Actually my kid uses a bus pass with a mag strip over the back camera. The rubbery Speck case holds it in place, and the mag strip is opaque across the visible wavelengths and probably beyond.

I suspect that there are quite a few readers here who are middle-aged bourgeoisie like me, and have teen-aged girls. The ‘use a case’ argument does nothing to make covering the front camera easy and does nothing in re the mike. It therefore does nothing to further the interests of those of us whose dependent minors use these appliances (iPods included).

The point, which oddly escaped ‘Enso’, is that the standard user of a communication appliance should not need to spend any time or thought on ‘securing’ it. User security should be the default, starting with the hardware, and ending with peripherals and accouterments like cases. There is no legitimate counter-argument.
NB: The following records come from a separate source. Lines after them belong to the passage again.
-- pv_equiv track=rewrite | github.com/kravchenkog/qiio_api | fixture/data_helper.py | get_is_not_digit_values_from_list
-- ===== SOURCE A (Python) =====
-- def get_is_not_digit_values_from_list(li):
--     part1 = [x for x in li if x.isdigit() == False]
--     part2 = [x for x in li if x.isdigit() == True and int(x)]
--     if len(part2):
--         part1.extend(part2)
--         return part1
--     else:
--         return part1
-- ===== SOURCE B (Python) =====
-- def get_is_not_digit_values_from_list(li):
--     kept = [x for x in li if not x.isdigit() or int(x)]
--     return sorted(kept, key=lambda x: x.isdigit())
-- ===== Notes on version B (the rewrite author's own statement) =====
-- stated objective: alternative
-- what changed: Instead of two filtering comprehensions concatenated, B drops zero digit-strings in one filter and then stably sorts the survivors by the boolean key isdigit, so the non-digits/digits grouping emerges from sort stability rather than from concatenating two scans.
import Mathlib
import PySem

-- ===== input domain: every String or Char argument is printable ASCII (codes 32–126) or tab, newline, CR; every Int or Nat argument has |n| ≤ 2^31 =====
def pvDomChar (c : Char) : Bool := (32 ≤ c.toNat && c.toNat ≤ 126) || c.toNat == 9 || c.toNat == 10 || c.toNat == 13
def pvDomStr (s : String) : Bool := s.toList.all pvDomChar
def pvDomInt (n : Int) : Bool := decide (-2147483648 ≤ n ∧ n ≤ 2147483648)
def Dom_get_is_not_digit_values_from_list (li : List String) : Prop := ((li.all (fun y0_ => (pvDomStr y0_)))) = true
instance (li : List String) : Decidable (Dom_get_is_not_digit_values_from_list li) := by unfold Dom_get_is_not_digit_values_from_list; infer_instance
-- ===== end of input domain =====

-- B filters out zero digit-strings and stably sorts the rest by the boolean key isdigit (alternative algorithm); return values only.
-- ===== PORT A =====
def get_is_not_digit_values_from_list (li : List String) : List String :=
  let part1 := li.filter (fun x => PySem.Str.strIsdigit x == false)
  let part2 := li.filter (fun x => PySem.Str.strIsdigit x == true && ((PySem.Int.ofStr? x).getD 0 != 0))
  if part2.length ≠ 0 then part1 ++ part2 else part1

-- ===== PORT B =====
def get_is_not_digit_values_from_list_alt (li : List String) : List String :=
  let kept := li.filter (fun x => !PySem.Str.strIsdigit x || ((PySem.Int.ofStr? x).getD 0 != 0))
  PySem.List.sorted kept (fun x => PySem.Str.strIsdigit x) false

-- ===== PRECONDITION & SPEC =====
def Spec_get_is_not_digit_values_from_list (li : List String) (out : List String) : Prop := out = get_is_not_digit_values_from_list_alt li
instance (li : List String) (out : List String) : Decidable (Spec_get_is_not_digit_values_from_list li out) := by unfold Spec_get_is_not_digit_values_from_list; infer_instance

-- ===== CLAIM (what is proved, stated in full; the proofs are below) =====
def Claim_equal_get_is_not_digit_values_from_list : Prop := ∀ (li : List String), Dom_get_is_not_digit_values_from_list li → Spec_get_is_not_digit_values_from_list li (get_is_not_digit_values_from_list li)

-- ===== LEMMAS AND PROOFS =====

-- inserting a key-false element into (all-false F ++ all-true T) lands it at the end of F
theorem pv_insert_false (key : String → Bool) (x : String) (F T : List String)
    (hF : ∀ y ∈ F, key y = false) (hT : ∀ y ∈ T, key y = true) (hx : key x = false) :
    PySem.List.insertBy (fun a b => decide (key a < key b)) x (F ++ T) = (F ++ [x]) ++ T := by
  induction F with
  | nil =>
    cases T with
    | nil => rfl
    | cons y ys =>
      have hy := hT y (by simp)
      simp [PySem.List.insertBy, hx, hy]
  | cons f fs ih =>
    have hf := hF f (by simp)
    simp only [List.cons_append, PySem.List.insertBy, hx, hf]
    simp [ih (fun y hy => hF y (by simp [hy]))]

-- inserting a key-true element into a list goes to the very end (no elements have a larger key)
theorem pv_insert_true (key : String → Bool) (x : String) (L : List String) (hx : key x = true) :
    PySem.List.insertBy (fun a b => decide (key a < key b)) x L = L ++ [x] := by
  apply PySem.List.insertBy_of_forall_not_before
  intro y _
  simp [hx]

-- the stable insertion fold over any list splits into key-false elements then key-true elements
theorem pv_sorted_partition (key : String → Bool) (xs : List String) (F T : List String)
    (hF : ∀ y ∈ F, key y = false) (hT : ∀ y ∈ T, key y = true) :
    xs.foldl (fun acc x => PySem.List.insertBy (fun a b => decide (key a < key b)) x acc) (F ++ T)
      = (F ++ xs.filter (fun x => key x == false)) ++ (T ++ xs.filter (fun x => key x == true)) := by
  induction xs generalizing F T with
  | nil => simp
  | cons x xs ih =>
    simp only [List.foldl_cons, List.filter_cons]
    cases hx : key x with
    | false =>
      rw [pv_insert_false key x F T hF hT hx]
      rw [ih (F ++ [x]) T (by intro y hy; rcases List.mem_append.1 hy with h | h
                              · exact hF y h
                              · simp at h; subst h; exact hx) hT]
      simp
    | true =>
      rw [pv_insert_true key x (F ++ T) hx, List.append_assoc]
      rw [ih F (T ++ [x]) hF (by intro y hy; rcases List.mem_append.1 hy with h | h
                                 · exact hT y h
                                 · simp at h; subst h; exact hx)]
      simp

-- ===== VERDICT (by name: the statement is the Claim_ definition above) =====
theorem get_is_not_digit_values_from_list_spec : Claim_equal_get_is_not_digit_values_from_list := by
  intro li _
  unfold Spec_get_is_not_digit_values_from_list
  unfold get_is_not_digit_values_from_list get_is_not_digit_values_from_list_alt
  rw [PySem.List.sorted_eq_foldl_insertBy]
  rw [show ([] : List String) = ([] ++ [] : List String) from rfl,
      pv_sorted_partition (fun x => PySem.Str.strIsdigit x) _ [] [] (by simp) (by simp)]
  simp only [List.nil_append, List.filter_filter]
  have h1 : (li.filter fun x =>
        (PySem.Str.strIsdigit x == false) && (!PySem.Str.strIsdigit x || ((PySem.Int.ofStr? x).getD 0 != 0)))
      = li.filter (fun x => PySem.Str.strIsdigit x == false) := by
    apply List.filter_congr
    intro x _
    cases h : PySem.Str.strIsdigit x
    · simp
    · simp
  have h2 : (li.filter fun x =>
        (PySem.Str.strIsdigit x == true) && (!PySem.Str.strIsdigit x || ((PySem.Int.ofStr? x).getD 0 != 0)))
      = li.filter (fun x => PySem.Str.strIsdigit x == true && ((PySem.Int.ofStr? x).getD 0 != 0)) := by
    apply List.filter_congr
    intro x _
    cases h : PySem.Str.strIsdigit x
    · simp
    · simp
  rw [h1, h2]
  split
  · rfl
  · next h =>
    have hnil : li.filter (fun x => PySem.Str.strIsdigit x == true && ((PySem.Int.ofStr? x).getD 0 != 0)) = [] :=
      List.length_eq_zero_iff.1 (by omega)
    rw [hnil, List.append_nil]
I’ve reached the conclusion that opinionators on the net and in the media who poo-poo these unremarkable concerns are just men who like free naked images of girls. Given the socially sanctified hysteria about “child porn” – that’s being used so effectively now to erode personal liberty – pointing this out repeatedly may be of use. ‘Bird’ watching is a common practice in places where covert surveillance of the general population is SOP. There was good media coverage of the issue in Britain ~15 years ago, shortly after they first installed CCTV cameras in all public places.

I found the topic fascinating at the time, and still do. In order to disregard it, you need to work very hard to ignore the inevitable effects of imbalance of power and how it corrupts those who have insufficient oversight.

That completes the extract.